__Stored items__.
----
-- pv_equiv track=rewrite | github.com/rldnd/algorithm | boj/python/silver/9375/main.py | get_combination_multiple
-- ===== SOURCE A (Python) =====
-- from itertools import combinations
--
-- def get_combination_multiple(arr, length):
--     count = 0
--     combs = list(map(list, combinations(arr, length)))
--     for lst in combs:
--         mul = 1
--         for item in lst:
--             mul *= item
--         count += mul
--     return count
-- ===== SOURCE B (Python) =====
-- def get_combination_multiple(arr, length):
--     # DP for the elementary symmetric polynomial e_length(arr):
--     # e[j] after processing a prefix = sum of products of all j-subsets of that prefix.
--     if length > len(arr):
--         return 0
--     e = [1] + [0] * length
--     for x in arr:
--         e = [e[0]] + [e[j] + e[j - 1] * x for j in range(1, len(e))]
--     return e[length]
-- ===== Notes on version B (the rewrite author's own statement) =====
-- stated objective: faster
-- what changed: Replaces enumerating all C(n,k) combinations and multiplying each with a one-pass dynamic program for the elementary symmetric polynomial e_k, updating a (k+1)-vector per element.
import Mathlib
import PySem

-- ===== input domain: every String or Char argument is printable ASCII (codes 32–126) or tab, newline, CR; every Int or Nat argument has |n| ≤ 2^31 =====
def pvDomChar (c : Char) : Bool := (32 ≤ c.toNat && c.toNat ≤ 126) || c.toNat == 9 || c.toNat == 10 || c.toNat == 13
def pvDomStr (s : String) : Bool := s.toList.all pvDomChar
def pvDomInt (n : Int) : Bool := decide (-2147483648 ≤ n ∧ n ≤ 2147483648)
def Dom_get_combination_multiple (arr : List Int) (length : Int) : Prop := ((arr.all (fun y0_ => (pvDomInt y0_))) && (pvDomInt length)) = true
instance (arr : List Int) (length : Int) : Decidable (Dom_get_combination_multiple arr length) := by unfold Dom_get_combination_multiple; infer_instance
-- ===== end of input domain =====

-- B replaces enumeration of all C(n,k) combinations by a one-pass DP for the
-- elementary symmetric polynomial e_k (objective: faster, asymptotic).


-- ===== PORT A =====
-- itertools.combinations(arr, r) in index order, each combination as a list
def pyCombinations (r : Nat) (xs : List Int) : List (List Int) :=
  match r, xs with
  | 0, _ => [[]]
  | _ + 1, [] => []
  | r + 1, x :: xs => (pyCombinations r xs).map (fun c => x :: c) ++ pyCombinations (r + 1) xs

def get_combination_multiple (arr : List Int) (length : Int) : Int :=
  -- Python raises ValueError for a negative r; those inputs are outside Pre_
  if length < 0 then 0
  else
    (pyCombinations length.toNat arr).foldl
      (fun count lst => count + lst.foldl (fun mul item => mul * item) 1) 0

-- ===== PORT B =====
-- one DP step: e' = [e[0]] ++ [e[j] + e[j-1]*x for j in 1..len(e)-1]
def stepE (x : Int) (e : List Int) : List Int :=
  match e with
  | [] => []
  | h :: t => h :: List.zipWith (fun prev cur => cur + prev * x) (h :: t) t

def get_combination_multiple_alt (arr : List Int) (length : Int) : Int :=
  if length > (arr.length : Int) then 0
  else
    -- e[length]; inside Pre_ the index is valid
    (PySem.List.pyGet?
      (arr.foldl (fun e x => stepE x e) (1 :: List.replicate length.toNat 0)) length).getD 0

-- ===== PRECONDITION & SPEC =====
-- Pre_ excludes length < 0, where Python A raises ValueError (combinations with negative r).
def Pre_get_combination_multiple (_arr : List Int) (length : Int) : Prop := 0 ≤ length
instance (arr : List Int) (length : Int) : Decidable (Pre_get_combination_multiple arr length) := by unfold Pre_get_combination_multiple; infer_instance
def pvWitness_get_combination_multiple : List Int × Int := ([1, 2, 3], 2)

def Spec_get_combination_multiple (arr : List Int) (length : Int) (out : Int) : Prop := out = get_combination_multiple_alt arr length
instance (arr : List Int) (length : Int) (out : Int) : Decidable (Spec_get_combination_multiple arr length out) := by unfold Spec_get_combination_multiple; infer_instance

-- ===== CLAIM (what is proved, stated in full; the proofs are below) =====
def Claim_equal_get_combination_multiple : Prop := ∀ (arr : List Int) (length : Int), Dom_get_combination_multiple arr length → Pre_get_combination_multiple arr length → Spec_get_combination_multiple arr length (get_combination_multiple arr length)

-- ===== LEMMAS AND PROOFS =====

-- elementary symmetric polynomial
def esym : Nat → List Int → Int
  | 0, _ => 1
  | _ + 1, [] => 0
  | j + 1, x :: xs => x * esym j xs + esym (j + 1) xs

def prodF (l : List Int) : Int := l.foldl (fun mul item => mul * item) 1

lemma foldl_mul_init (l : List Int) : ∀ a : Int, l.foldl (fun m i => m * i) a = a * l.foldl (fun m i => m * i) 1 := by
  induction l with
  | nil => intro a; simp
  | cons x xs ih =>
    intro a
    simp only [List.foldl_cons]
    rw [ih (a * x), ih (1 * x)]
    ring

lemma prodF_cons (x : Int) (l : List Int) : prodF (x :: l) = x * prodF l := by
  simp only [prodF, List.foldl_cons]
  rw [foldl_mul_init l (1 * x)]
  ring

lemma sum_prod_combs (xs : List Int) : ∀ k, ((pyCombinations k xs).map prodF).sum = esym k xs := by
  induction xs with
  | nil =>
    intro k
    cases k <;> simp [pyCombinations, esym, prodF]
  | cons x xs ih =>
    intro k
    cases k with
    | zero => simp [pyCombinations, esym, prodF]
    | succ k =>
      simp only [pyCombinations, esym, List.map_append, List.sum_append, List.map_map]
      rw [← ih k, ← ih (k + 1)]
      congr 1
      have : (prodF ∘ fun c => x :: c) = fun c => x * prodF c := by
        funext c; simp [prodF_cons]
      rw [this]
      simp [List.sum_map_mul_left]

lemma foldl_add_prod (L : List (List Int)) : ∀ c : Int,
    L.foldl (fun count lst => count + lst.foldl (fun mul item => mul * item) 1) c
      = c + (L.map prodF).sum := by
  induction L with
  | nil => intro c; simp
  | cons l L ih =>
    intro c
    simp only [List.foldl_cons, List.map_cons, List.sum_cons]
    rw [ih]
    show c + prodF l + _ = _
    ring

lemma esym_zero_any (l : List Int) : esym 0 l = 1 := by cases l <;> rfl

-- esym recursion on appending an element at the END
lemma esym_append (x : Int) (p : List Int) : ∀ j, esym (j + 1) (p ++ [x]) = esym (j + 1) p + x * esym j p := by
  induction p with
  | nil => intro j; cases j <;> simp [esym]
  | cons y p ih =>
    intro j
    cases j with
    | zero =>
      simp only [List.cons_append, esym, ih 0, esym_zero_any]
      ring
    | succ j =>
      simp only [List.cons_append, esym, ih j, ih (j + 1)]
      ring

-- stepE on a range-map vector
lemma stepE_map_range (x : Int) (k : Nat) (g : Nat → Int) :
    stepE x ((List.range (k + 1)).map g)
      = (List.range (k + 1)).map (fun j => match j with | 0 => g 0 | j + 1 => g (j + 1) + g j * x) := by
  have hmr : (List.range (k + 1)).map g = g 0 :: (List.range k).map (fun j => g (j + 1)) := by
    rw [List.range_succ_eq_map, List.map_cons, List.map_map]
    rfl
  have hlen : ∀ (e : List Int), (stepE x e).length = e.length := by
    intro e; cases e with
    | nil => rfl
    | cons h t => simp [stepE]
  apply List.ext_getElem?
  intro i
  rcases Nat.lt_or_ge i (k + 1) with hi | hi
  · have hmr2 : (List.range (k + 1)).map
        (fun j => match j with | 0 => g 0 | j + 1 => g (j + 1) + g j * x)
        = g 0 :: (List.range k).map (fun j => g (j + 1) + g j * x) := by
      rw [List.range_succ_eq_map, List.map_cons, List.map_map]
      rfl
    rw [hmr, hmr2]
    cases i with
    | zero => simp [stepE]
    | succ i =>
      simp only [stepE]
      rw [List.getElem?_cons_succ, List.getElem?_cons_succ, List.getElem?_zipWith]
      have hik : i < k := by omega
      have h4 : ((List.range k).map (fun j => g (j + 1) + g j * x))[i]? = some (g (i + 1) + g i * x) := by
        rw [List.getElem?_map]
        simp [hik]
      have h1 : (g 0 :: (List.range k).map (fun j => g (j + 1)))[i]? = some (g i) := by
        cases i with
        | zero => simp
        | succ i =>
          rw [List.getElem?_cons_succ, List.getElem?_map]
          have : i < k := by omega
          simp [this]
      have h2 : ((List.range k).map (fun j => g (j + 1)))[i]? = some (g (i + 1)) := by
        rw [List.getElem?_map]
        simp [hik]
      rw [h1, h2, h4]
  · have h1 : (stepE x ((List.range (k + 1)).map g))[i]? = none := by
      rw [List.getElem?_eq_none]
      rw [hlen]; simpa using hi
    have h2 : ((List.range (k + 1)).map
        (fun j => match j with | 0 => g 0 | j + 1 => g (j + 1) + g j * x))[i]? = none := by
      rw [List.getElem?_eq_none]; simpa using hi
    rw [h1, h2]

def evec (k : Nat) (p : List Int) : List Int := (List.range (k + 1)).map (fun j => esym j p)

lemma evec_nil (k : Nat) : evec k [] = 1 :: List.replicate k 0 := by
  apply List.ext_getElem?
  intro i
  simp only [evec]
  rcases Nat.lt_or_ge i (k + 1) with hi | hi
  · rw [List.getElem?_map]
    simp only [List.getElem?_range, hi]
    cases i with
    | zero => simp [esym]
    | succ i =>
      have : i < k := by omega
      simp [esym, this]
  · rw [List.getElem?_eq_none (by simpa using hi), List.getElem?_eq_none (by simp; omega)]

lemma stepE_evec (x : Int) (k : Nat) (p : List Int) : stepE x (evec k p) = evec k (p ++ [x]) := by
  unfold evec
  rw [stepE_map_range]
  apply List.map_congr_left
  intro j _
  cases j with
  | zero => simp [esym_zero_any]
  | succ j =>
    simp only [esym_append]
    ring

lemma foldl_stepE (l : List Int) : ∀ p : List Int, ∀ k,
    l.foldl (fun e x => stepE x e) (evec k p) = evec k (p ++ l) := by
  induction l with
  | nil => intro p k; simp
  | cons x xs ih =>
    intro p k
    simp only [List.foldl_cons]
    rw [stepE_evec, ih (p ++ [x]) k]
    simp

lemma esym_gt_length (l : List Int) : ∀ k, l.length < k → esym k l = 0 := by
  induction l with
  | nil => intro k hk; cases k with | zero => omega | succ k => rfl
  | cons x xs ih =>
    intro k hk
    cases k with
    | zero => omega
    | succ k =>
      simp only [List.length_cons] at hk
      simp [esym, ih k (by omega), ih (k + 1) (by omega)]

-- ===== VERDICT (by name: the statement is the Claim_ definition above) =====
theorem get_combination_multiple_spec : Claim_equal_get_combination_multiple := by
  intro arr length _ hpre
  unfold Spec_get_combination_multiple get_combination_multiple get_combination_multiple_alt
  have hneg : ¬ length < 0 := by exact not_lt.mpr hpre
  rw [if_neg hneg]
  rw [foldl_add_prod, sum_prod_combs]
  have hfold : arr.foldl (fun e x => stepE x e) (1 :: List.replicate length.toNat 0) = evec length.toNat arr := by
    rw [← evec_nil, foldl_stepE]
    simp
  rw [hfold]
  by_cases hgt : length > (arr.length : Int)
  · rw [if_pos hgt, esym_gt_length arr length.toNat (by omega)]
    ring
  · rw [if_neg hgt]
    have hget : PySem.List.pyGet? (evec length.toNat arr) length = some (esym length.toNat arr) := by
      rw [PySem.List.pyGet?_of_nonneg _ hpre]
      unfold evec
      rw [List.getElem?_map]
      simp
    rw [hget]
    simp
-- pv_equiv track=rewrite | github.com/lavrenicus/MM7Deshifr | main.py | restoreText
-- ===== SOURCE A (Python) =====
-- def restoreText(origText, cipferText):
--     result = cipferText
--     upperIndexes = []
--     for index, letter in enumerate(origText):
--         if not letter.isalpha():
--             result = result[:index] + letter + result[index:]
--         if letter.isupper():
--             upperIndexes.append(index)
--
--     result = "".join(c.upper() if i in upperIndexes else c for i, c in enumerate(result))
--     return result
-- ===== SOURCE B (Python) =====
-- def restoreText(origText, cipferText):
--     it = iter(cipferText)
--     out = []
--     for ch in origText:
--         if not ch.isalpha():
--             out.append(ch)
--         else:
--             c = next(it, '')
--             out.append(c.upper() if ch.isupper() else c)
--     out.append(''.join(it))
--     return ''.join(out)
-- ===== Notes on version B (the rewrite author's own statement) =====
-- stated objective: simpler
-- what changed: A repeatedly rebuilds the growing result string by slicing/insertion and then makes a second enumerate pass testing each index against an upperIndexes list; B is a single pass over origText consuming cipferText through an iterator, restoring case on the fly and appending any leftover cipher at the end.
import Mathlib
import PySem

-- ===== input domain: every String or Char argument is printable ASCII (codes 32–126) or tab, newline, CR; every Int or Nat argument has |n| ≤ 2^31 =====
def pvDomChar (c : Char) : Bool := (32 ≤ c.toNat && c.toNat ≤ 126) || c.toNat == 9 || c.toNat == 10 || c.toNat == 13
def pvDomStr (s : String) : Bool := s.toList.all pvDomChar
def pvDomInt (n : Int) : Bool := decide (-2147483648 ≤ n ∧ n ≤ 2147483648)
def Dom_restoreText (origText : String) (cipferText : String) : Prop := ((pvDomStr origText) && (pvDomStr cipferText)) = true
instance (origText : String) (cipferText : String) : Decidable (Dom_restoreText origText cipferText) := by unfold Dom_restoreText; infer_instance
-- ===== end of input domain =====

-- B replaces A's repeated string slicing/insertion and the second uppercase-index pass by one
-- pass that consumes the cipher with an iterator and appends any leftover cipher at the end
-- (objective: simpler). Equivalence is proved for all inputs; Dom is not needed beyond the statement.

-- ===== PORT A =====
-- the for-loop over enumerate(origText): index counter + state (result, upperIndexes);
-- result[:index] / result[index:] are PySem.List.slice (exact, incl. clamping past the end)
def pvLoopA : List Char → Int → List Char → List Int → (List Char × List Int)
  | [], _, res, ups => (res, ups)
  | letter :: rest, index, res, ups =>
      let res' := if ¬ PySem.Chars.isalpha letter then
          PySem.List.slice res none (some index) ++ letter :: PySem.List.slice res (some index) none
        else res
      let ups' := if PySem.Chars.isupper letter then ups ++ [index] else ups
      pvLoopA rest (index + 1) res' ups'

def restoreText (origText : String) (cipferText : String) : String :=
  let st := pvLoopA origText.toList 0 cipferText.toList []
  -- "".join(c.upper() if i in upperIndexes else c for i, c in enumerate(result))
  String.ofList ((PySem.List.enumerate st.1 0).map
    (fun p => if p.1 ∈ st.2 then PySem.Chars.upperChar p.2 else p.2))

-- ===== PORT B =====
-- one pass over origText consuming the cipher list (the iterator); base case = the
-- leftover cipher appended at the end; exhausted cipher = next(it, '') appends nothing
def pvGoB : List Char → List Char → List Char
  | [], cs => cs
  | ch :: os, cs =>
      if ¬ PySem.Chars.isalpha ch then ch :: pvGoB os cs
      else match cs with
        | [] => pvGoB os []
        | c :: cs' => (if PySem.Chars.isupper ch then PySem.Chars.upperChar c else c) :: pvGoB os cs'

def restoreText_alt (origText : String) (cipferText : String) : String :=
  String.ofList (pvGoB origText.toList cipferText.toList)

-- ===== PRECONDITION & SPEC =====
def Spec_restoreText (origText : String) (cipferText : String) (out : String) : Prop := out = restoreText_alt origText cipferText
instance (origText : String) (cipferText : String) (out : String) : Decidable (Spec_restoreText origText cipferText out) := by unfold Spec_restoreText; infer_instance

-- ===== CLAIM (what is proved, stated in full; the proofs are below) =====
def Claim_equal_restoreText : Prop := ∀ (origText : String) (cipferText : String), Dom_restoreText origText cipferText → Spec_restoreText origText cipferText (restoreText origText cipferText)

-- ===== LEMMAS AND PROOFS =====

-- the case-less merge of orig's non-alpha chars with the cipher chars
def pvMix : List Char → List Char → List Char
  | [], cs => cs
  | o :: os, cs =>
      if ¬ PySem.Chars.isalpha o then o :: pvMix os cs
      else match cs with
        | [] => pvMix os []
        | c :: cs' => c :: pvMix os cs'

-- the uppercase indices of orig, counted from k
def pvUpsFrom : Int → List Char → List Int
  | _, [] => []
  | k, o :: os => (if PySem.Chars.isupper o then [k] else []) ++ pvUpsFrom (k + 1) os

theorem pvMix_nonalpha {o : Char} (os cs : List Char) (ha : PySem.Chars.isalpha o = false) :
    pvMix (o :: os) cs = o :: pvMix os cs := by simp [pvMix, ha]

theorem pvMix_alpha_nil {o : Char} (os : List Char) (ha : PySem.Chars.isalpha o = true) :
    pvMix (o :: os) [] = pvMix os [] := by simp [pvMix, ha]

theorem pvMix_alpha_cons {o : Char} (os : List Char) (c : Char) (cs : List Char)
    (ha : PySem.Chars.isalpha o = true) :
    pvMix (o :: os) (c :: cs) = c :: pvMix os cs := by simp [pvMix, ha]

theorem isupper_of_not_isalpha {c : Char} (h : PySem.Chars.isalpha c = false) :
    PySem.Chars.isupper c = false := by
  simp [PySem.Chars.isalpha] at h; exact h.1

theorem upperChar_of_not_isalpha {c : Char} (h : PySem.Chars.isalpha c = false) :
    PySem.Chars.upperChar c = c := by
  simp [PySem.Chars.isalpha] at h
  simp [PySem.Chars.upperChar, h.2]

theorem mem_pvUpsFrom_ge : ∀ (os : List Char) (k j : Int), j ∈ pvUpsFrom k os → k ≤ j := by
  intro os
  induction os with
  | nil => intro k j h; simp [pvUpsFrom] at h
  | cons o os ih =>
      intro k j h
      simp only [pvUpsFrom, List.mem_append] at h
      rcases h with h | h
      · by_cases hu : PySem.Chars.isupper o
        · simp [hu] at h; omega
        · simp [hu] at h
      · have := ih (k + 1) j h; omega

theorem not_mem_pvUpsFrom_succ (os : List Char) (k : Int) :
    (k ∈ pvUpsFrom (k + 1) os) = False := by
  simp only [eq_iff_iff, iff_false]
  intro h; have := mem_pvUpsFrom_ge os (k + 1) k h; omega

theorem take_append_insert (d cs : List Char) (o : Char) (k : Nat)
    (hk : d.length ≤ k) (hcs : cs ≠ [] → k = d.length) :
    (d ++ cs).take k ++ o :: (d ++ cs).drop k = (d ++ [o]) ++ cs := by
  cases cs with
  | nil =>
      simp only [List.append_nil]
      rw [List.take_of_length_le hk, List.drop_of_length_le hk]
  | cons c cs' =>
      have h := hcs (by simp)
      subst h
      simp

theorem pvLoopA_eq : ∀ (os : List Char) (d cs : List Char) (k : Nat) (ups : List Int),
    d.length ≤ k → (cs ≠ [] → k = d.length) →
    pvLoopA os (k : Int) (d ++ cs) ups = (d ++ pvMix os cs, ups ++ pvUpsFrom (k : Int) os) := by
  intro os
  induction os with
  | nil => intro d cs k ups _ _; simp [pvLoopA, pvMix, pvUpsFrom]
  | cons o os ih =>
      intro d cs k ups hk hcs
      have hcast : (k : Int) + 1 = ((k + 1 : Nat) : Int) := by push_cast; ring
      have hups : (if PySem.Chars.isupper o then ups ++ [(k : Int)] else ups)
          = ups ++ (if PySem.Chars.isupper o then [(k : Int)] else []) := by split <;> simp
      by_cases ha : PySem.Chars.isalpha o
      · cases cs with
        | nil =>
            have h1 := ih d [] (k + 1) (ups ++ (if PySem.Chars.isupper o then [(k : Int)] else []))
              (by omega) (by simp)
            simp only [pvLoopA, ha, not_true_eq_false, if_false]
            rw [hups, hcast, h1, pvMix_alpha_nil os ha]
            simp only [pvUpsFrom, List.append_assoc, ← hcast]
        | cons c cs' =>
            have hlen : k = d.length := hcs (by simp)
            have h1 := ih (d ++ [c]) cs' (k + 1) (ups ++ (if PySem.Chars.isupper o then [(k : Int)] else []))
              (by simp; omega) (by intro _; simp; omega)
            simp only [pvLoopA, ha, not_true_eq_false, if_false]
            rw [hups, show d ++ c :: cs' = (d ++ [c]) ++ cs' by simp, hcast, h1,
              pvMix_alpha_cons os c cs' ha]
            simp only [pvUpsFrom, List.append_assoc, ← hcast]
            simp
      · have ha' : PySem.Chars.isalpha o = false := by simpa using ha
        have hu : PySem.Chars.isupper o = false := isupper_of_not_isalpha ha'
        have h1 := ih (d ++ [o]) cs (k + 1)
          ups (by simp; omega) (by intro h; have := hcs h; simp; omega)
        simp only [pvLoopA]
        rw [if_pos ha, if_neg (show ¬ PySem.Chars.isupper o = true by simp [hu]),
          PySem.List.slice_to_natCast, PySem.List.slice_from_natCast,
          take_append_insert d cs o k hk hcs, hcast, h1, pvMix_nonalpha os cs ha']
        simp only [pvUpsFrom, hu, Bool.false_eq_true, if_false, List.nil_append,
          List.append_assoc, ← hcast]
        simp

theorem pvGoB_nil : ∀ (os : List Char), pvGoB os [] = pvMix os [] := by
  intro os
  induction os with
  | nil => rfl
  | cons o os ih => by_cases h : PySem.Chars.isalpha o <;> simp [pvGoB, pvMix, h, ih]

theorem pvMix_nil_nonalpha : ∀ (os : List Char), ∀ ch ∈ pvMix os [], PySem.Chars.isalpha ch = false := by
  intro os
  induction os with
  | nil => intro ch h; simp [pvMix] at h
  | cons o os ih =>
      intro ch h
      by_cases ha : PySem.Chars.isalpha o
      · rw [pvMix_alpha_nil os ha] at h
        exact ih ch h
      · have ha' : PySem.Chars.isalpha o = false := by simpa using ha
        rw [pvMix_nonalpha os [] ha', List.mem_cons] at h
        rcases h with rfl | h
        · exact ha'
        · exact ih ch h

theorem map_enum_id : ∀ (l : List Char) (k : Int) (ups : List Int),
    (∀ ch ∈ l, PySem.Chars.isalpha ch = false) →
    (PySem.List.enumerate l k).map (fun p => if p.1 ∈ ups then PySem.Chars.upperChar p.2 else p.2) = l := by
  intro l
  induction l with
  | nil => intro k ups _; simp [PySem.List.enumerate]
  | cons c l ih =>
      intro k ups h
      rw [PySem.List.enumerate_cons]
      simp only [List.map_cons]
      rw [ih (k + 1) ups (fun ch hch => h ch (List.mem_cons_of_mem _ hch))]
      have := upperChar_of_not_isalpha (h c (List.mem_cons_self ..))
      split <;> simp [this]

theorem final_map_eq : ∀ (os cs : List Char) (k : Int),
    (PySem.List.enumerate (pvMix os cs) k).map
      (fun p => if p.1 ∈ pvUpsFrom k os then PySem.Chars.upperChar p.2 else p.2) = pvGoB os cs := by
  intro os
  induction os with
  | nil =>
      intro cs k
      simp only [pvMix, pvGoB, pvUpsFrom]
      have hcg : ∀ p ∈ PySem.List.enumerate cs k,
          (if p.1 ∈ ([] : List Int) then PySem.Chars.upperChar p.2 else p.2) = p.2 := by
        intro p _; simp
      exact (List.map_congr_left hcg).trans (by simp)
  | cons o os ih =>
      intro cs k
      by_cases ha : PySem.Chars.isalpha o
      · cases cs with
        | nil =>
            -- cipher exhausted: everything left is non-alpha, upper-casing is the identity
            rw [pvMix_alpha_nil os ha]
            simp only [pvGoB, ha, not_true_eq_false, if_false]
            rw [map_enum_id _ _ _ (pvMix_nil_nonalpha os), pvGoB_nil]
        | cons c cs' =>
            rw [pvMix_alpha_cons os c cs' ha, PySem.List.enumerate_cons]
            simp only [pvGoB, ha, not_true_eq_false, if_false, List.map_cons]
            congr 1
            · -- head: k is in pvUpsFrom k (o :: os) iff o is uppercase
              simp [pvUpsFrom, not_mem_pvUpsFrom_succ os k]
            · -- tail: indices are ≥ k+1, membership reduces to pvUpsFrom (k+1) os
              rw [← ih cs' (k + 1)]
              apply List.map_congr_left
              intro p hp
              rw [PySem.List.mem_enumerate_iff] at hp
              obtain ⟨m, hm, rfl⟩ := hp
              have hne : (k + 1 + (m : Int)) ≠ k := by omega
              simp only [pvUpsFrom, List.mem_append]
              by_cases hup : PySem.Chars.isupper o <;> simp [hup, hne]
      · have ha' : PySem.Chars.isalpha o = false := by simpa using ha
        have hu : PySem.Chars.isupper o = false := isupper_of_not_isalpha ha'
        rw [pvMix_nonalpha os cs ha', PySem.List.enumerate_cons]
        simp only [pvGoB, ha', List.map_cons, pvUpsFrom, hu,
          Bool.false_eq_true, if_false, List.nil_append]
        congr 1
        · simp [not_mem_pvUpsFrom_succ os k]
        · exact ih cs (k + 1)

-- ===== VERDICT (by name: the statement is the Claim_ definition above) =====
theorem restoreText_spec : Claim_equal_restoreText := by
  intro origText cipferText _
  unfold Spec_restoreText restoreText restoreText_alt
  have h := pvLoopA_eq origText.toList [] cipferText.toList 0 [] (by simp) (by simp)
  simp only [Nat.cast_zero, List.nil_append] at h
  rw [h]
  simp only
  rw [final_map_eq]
----
__Problem to solve__. From the first line of the data above to the line holding "# DP for the", reproduce each line exactly; emit no other lines.

__Task result__.
-- pv_equiv track=rewrite | github.com/rldnd/algorithm | boj/python/silver/9375/main.py | get_combination_multiple
-- ===== SOURCE A (Python) =====
-- from itertools import combinations
--
-- def get_combination_multiple(arr, length):
--     count = 0
--     combs = list(map(list, combinations(arr, length)))
--     for lst in combs:
--         mul = 1
--         for item in lst:
--             mul *= item
--         count += mul
--     return count
-- ===== SOURCE B (Python) =====
-- def get_combination_multiple(arr, length):
--     # DP for the elementary symmetric polynomial e_length(arr):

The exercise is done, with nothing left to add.